Acresce que os próximos passos da união económica e monetária (UEM), sobretudo a união orçamental, também não garantem as condições que conduziram à formação da zona de conforto do partido-estado. Com efeito, a equação orçamental que até hoje alimentou o partido-estado está definitivamente posta em causa pelo algoritmo macroeconómico europeu tal como pode ser deduzido do tratado orçamental, do pacto de estabilidade, do semestre europeu e outra legislação europeia nesta matéria (Packs). Isto é, a nossa eterna equação da dívida, pública e privada, terá de ser substituída e dar lugar à equação da poupança, do investimento e da exportação, de tal modo que o crescimento do PIB aumente a receita fiscal e reduza o encargo real e nominal de dívida pública e privada.

É certo, até 2030, as subvenções a fundo perdido do PRR e do PT 2030 podem-nos proporcionar mais um compasso de espera nesta dupla circunstância da nossa existência. Mas não devemos facilitar, por que se o fizermos as duas circunstâncias, interna e externa, farão ruir qualquer tentativa de equação orçamental que procure responder aos problemas estruturais da sociedade portuguesa, a começar pela organização política do Estado-administração. Esta é verdadeiramente a nossa derradeira oportunidade para escapar à exiguidade do partido-estado e à extraterritorialidade das grandes transições.

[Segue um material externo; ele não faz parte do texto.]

theorem pvTokensB_flatMap (cs : List Char) :
    pvTokensB cs = (List.splitOn ' ' cs).flatMap pvP := by
  unfold pvTokensB
  have hbody : (fun (toks : List (List Char)) (part : List Char) =>
      let pieces := List.splitOn ',' part
      let toks := (PySem.List.slice pieces none (some (-1))).foldl pvPartStepB toks
      if PySem.List.pyGetD pieces (-1) [] ≠ [] then
        toks ++ [PySem.List.pyGetD pieces (-1) []]
      else toks) = (fun toks part => toks ++ pvP part) := by
    funext toks part
    simp only [PySem.List.slice_to_neg_one, pvInnerFold, pvGetLastD, pvP]
    split_ifs with h
    · rw [List.append_assoc]
    · rw [List.append_nil]
  rw [hbody, PySem.List.foldl_append_eq_flatMap]
  rfl

-- splitting after a separator-free prefix only extends the first piece
theorem pvSplit_prepend (p : Char → Bool) (pre : List Char) (rest : List Char)
    (h : ∀ c ∈ pre, ¬ p c) :
    List.splitOnP p (pre ++ rest) = (List.splitOnP p rest).modifyHead (pre ++ ·) := by
  induction pre with
  | nil => exact (congrFun List.modifyHead_id (List.splitOnP p rest)).symm
  | cons c pre ih =>
    have hc : ¬ p c := h c (by simp)
    rw [List.cons_append, List.splitOnP_cons, if_neg (by simpa using hc),
      ih (fun d hd => h d (by simp [hd])), List.modifyHead_modifyHead]
    have hfun : (List.cons c ∘ fun x : List Char => pre ++ x) =
        (fun x : List Char => (c :: pre) ++ x) := by
      funext x; simp
    rw [hfun]

-- pvP of a comma-free part
theorem pvP_single (part : List Char) (h : ∀ c ∈ part, c ≠ ',') :
    pvP part = if part = [] then [] else [part] := by
  have hsplit : List.splitOn ',' part = [part] := by
    unfold List.splitOn
    exact List.splitOnP_eq_single _ _ (by intro x hx; simpa using h x hx)
  unfold pvP
  rw [hsplit]
  by_cases hp : part = [] <;> simp [hp]

-- pvP after prepending "<comma-free cur>," to a part
theorem pvP_comma (cur h : List Char) (hcur : ∀ c ∈ cur, c ≠ ',') :
    pvP (cur ++ ',' :: h) = (if cur = [] then [] else [cur ++ [',']]) ++ pvP h := by
  have hsplit : List.splitOn ',' (cur ++ ',' :: h) = cur :: List.splitOn ',' h := by
    unfold List.splitOn
    rw [pvSplit_prepend _ cur _ (by intro c hc; simpa using hcur c hc), List.splitOnP_cons]
    simp
  obtain ⟨x, xs, hx⟩ : ∃ x xs, List.splitOn ',' h = x :: xs := by
    rcases hh : List.splitOn ',' h with _ | ⟨x, xs⟩
    · exact absurd hh (List.splitOnP_ne_nil _ _)
    · exact ⟨x, xs, rfl⟩
  unfold pvP
  rw [hsplit, hx]
  simp only [List.dropLast_cons_of_ne_nil (List.cons_ne_nil x xs), List.filter_cons,
    List.getLastD_cons]
  by_cases hc : cur = []
  · simp [hc]
  · simp [hc]

-- recursive specification of the tokenization
def pvF : List Char → List Char → List (List Char)
  | cur, [] => if cur = [] then [] else [cur]
  | cur, c :: cs =>
    if c = ' ' ∨ c = ',' then
      (if cur = [] then pvF [] cs
       else (if c = ',' then cur ++ [','] else cur) :: pvF [] cs)
    else pvF (cur ++ [c]) cs

theorem pvF_nil (cur : List Char) : pvF cur [] = if cur = [] then [] else [cur] := rfl

theorem pvF_cons (cur : List Char) (c : Char) (cs : List Char) :
    pvF cur (c :: cs) =
      if c = ' ' ∨ c = ',' then
        (if cur = [] then pvF [] cs
         else (if c = ',' then cur ++ [','] else cur) :: pvF [] cs)
      else pvF (cur ++ [c]) cs := rfl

Perante esta dupla circunstância, e não obstante os efeitos líquidos positivos da turistificação do território, o partido-estado e o estado-exíguo, tal como os conhecemos ainda hoje, não podem assegurar ao sistema de partidos e à sociedade portuguesa a reprodução das suas condições de estabilidade, segurança e previsibilidade que, com alguns percalços, sempre os caracterizaram nos últimos quarenta anos. Sem moeda própria e com reduzida autonomia orçamental, com taxas de inflação mais altas e taxas de poupança interna cada vez mais baixas, com níveis muito elevados de dívida pública e privada e baixa capitalização empresarial, o sistema bancário em situação difícil por mais uma vaga de crédito mal parado e com limites orçamentais para cumprir impreterivelmente no quadro do Pacto de Estabilidade e Crescimento e do Tratado Orçamental, estamos numa situação económica, orçamental e financeira sem escapatória.

O partido-estado (os partidos do regime) e a sociedade portuguesa devem olhar-se olhos nos olhos e decidir o que fazer em relação à organização política do Estado, à sua organização administrativa, à organização do setor empresarial do estado, à estrutura da despesa fiscal e respetivos benefícios empresariais, à próxima geração de investimentos públicos de rede e à estrutura da política de rendimentos onde se inclui a fiscalidade direta e a segurança social. No conjunto, uma cura de eficiência e emagrecimento correspondente a uma redução significativa no peso da despesa pública total no PIB até 2030, mas em linha com a receita fiscal que é possível arrecadar numa conjuntura positiva de uma década de crescimento moderado do produto em redor de 3% em termos reais, o que está perfeitamente ao nosso alcance.

Se estas expetativas moderadamente otimistas não se confirmarem ficaremos nas malhas dos mercados internacionais e da ajuda europeia em regime de liberdade condicional e sob condições estritas. Se assim acontecer, o Estado-exíguo não estará disponível para grandes reformas de Estado. O mesmo se diga em relação às próximas fases da integração europeia, correspondentes à segunda fase da união económica e monetária e ao lançamento das primeiras pedras da união política europeia (UPE), por mais europeu que seja o discurso do primeiro-ministro em matéria de impostos europeus e novos recursos próprios.

Oxalá o crescimento económico ajude, não obstante o paradoxo verosímil, e bem português, de que um crescimento mais elevado possa abrandar ou mesmo adiar as reformas do Estado. O partido-estado, esse, não vai desistir assim tão facilmente.